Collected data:
-- pv_equiv track=rewrite | github.com/bandnee/ski-neelima | startiks/Session-4-recursion-Geetha/Homework1-Recursion/checkPalin.py | gpd
-- ===== SOURCE A (Python) =====
-- def gpd(s,start):
--     if start == len(s):
--         return ([""])
--     inlist = gpd(s,start+1)
--     final_list = []
--     for pstr in inlist:
--         #print ("coming here")
--         if (start !=0):
--             final_list.append("|" + s[start] + pstr)
--         final_list.append(s[start] + pstr)
--     return final_list
-- ===== SOURCE B (Python) =====
-- def gpd(s, start):
--     result = [""]
--     for i in range(len(s) - 1, start - 1, -1):
--         prefixes = ["|" + s[i], s[i]] if i != 0 else [s[i]]
--         result = [p + pstr for pstr in result for p in prefixes]
--     return result
-- ===== Notes on version B (the rewrite author's own statement) =====
-- stated objective: alternative
-- what changed: Replaced the top-down recursion on start with an explicit bottom-up loop over indices len(s)-1..start that rebuilds the variant list from [""], choosing the prefix list per index and combining by a comprehension.
import Mathlib
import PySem

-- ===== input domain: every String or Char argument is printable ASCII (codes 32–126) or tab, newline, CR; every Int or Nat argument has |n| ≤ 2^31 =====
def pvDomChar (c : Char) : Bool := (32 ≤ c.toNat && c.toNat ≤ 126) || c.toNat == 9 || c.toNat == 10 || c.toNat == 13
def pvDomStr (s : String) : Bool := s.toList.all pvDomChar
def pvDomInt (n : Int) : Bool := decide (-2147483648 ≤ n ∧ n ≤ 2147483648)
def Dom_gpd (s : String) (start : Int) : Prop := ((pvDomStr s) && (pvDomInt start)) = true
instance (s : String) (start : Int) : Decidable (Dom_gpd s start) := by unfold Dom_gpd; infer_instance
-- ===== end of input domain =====

-- B replaces A's top-down recursion on `start` by a bottom-up loop over the indices
-- len(s)-1 .. start that rebuilds the variant list from [""] (objective: alternative,
-- same cost; return-value equivalence only, neither version mutates its arguments).

-- ===== PORT A =====
-- Literal port of A's recursion; the final `else []` branch is a totality guard for
-- start > len(s), where the Python recursion never terminates (outside Pre_gpd).
def gpdAuxA (cs : List Char) (start : Int) : List String :=
  if start = (cs.length : Int) then [""]
  else if _h : start < (cs.length : Int) then
    let inlist := gpdAuxA cs (start + 1)
    let c := ((PySem.List.pyGet? cs start).getD ' ').toString
    inlist.foldl (fun fl pstr =>
      (fl ++ (if start ≠ 0 then ["|" ++ c ++ pstr] else [])) ++ [c ++ pstr]) []
  else []
termination_by ((cs.length : Int) - start).toNat
decreasing_by omega

def gpd (s : String) (start : Int) : List String := gpdAuxA s.toList start

-- ===== PORT B =====
-- the body of Source B's for-loop: prefixes for index i, combined by the comprehension
def pvStepB (cs : List Char) (result : List String) (i : Int) : List String :=
  let c := ((PySem.List.pyGet? cs i).getD ' ').toString
  let prefixes := if i ≠ 0 then ["|" ++ c, c] else [c]
  result.flatMap (fun pstr => prefixes.map (fun p => p ++ pstr))

def gpd_alt (s : String) (start : Int) : List String :=
  (PySem.List.pyRange ((s.toList.length : Int) - 1) (start - 1) (-1)).foldl
    (pvStepB s.toList) [""]

-- ===== PRECONDITION & SPEC =====
-- Pre_ excludes exactly the inputs where A raises: start > len(s) (unbounded recursion,
-- RecursionError) and start < -len(s) (IndexError); A returns on all of -len ≤ start ≤ len.
def Pre_gpd (s : String) (start : Int) : Prop :=
  -(s.toList.length : Int) ≤ start ∧ start ≤ (s.toList.length : Int)
instance (s : String) (start : Int) : Decidable (Pre_gpd s start) := by
  unfold Pre_gpd; infer_instance

def pvWitness_gpd : String × Int := ("ab", 1)

def Spec_gpd (s : String) (start : Int) (out : List String) : Prop := out = gpd_alt s start
instance (s : String) (start : Int) (out : List String) : Decidable (Spec_gpd s start out) := by
  unfold Spec_gpd; infer_instance

-- ===== CLAIM (what is proved, stated in full; the proofs are below) =====
def Claim_equal_gpd : Prop := ∀ (s : String) (start : Int),
  Dom_gpd s start → Pre_gpd s start → Spec_gpd s start (gpd s start)

-- ===== LEMMAS AND PROOFS =====
lemma pvStepB_eq (cs : List Char) (a : Int) (ha : a < (cs.length : Int)) :
    pvStepB cs (gpdAuxA cs (a + 1)) a = gpdAuxA cs a := by
  conv_rhs => rw [gpdAuxA]
  rw [if_neg (by omega), dif_pos ha]
  simp only [pvStepB, List.append_assoc]
  rw [PySem.List.foldl_append_eq_flatMap]
  rw [List.nil_append]
  congr 1
  funext pstr
  by_cases h0 : a = 0 <;> simp [h0]

lemma pvLoopB (cs : List Char) : ∀ (k : Nat) (a j : Int), (a + 1 - j).toNat = k →
    j ≤ a + 1 → a < (cs.length : Int) →
    (PySem.List.pyRange a (j - 1) (-1)).foldl (pvStepB cs) (gpdAuxA cs (a + 1))
      = gpdAuxA cs j := by
  intro k
  induction k with
  | zero =>
    intro a j hk hj ha
    have hje : j = a + 1 := by omega
    rw [PySem.List.pyRange_neg_one_eq_nil (by omega)]
    rw [List.foldl_nil, hje]
  | succ k ih =>
    intro a j hk hj ha
    rw [PySem.List.pyRange_neg_one_cons (by omega : j - 1 < a)]
    rw [List.foldl_cons, pvStepB_eq cs a ha]
    rw [show gpdAuxA cs a = gpdAuxA cs (a - 1 + 1) from congrArg _ (by ring)]
    exact ih (a - 1) j (by omega) (by omega) (by omega)

-- ===== VERDICT (by name: the statement is the Claim_ definition above) =====
theorem gpd_spec : Claim_equal_gpd := by
  intro s start _ hpre
  unfold Pre_gpd at hpre
  unfold Spec_gpd gpd gpd_alt
  have hbase : gpdAuxA s.toList ((s.toList.length : Int) - 1 + 1) = [""] := by
    rw [show ((s.toList.length : Int) - 1 + 1) = (s.toList.length : Int) by ring]
    rw [gpdAuxA]; simp
  rw [← hbase]
  exact (pvLoopB s.toList ((s.toList.length : Int) - 1 + 1 - start).toNat
    ((s.toList.length : Int) - 1) start rfl (by omega) (by omega)).symm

Task item: What you give back should be only the lines of the records above, starting at the line with "-- ===== PRECONDITION" and ending at the line with "instance (s : String) (start : Int) : Decidable (Pre_gpd", restated word for word.

Answer space:
-- ===== PRECONDITION & SPEC =====
-- Pre_ excludes exactly the inputs where A raises: start > len(s) (unbounded recursion,
-- RecursionError) and start < -len(s) (IndexError); A returns on all of -len ≤ start ≤ len.
def Pre_gpd (s : String) (start : Int) : Prop :=
  -(s.toList.length : Int) ≤ start ∧ start ≤ (s.toList.length : Int)
instance (s : String) (start : Int) : Decidable (Pre_gpd s start) := by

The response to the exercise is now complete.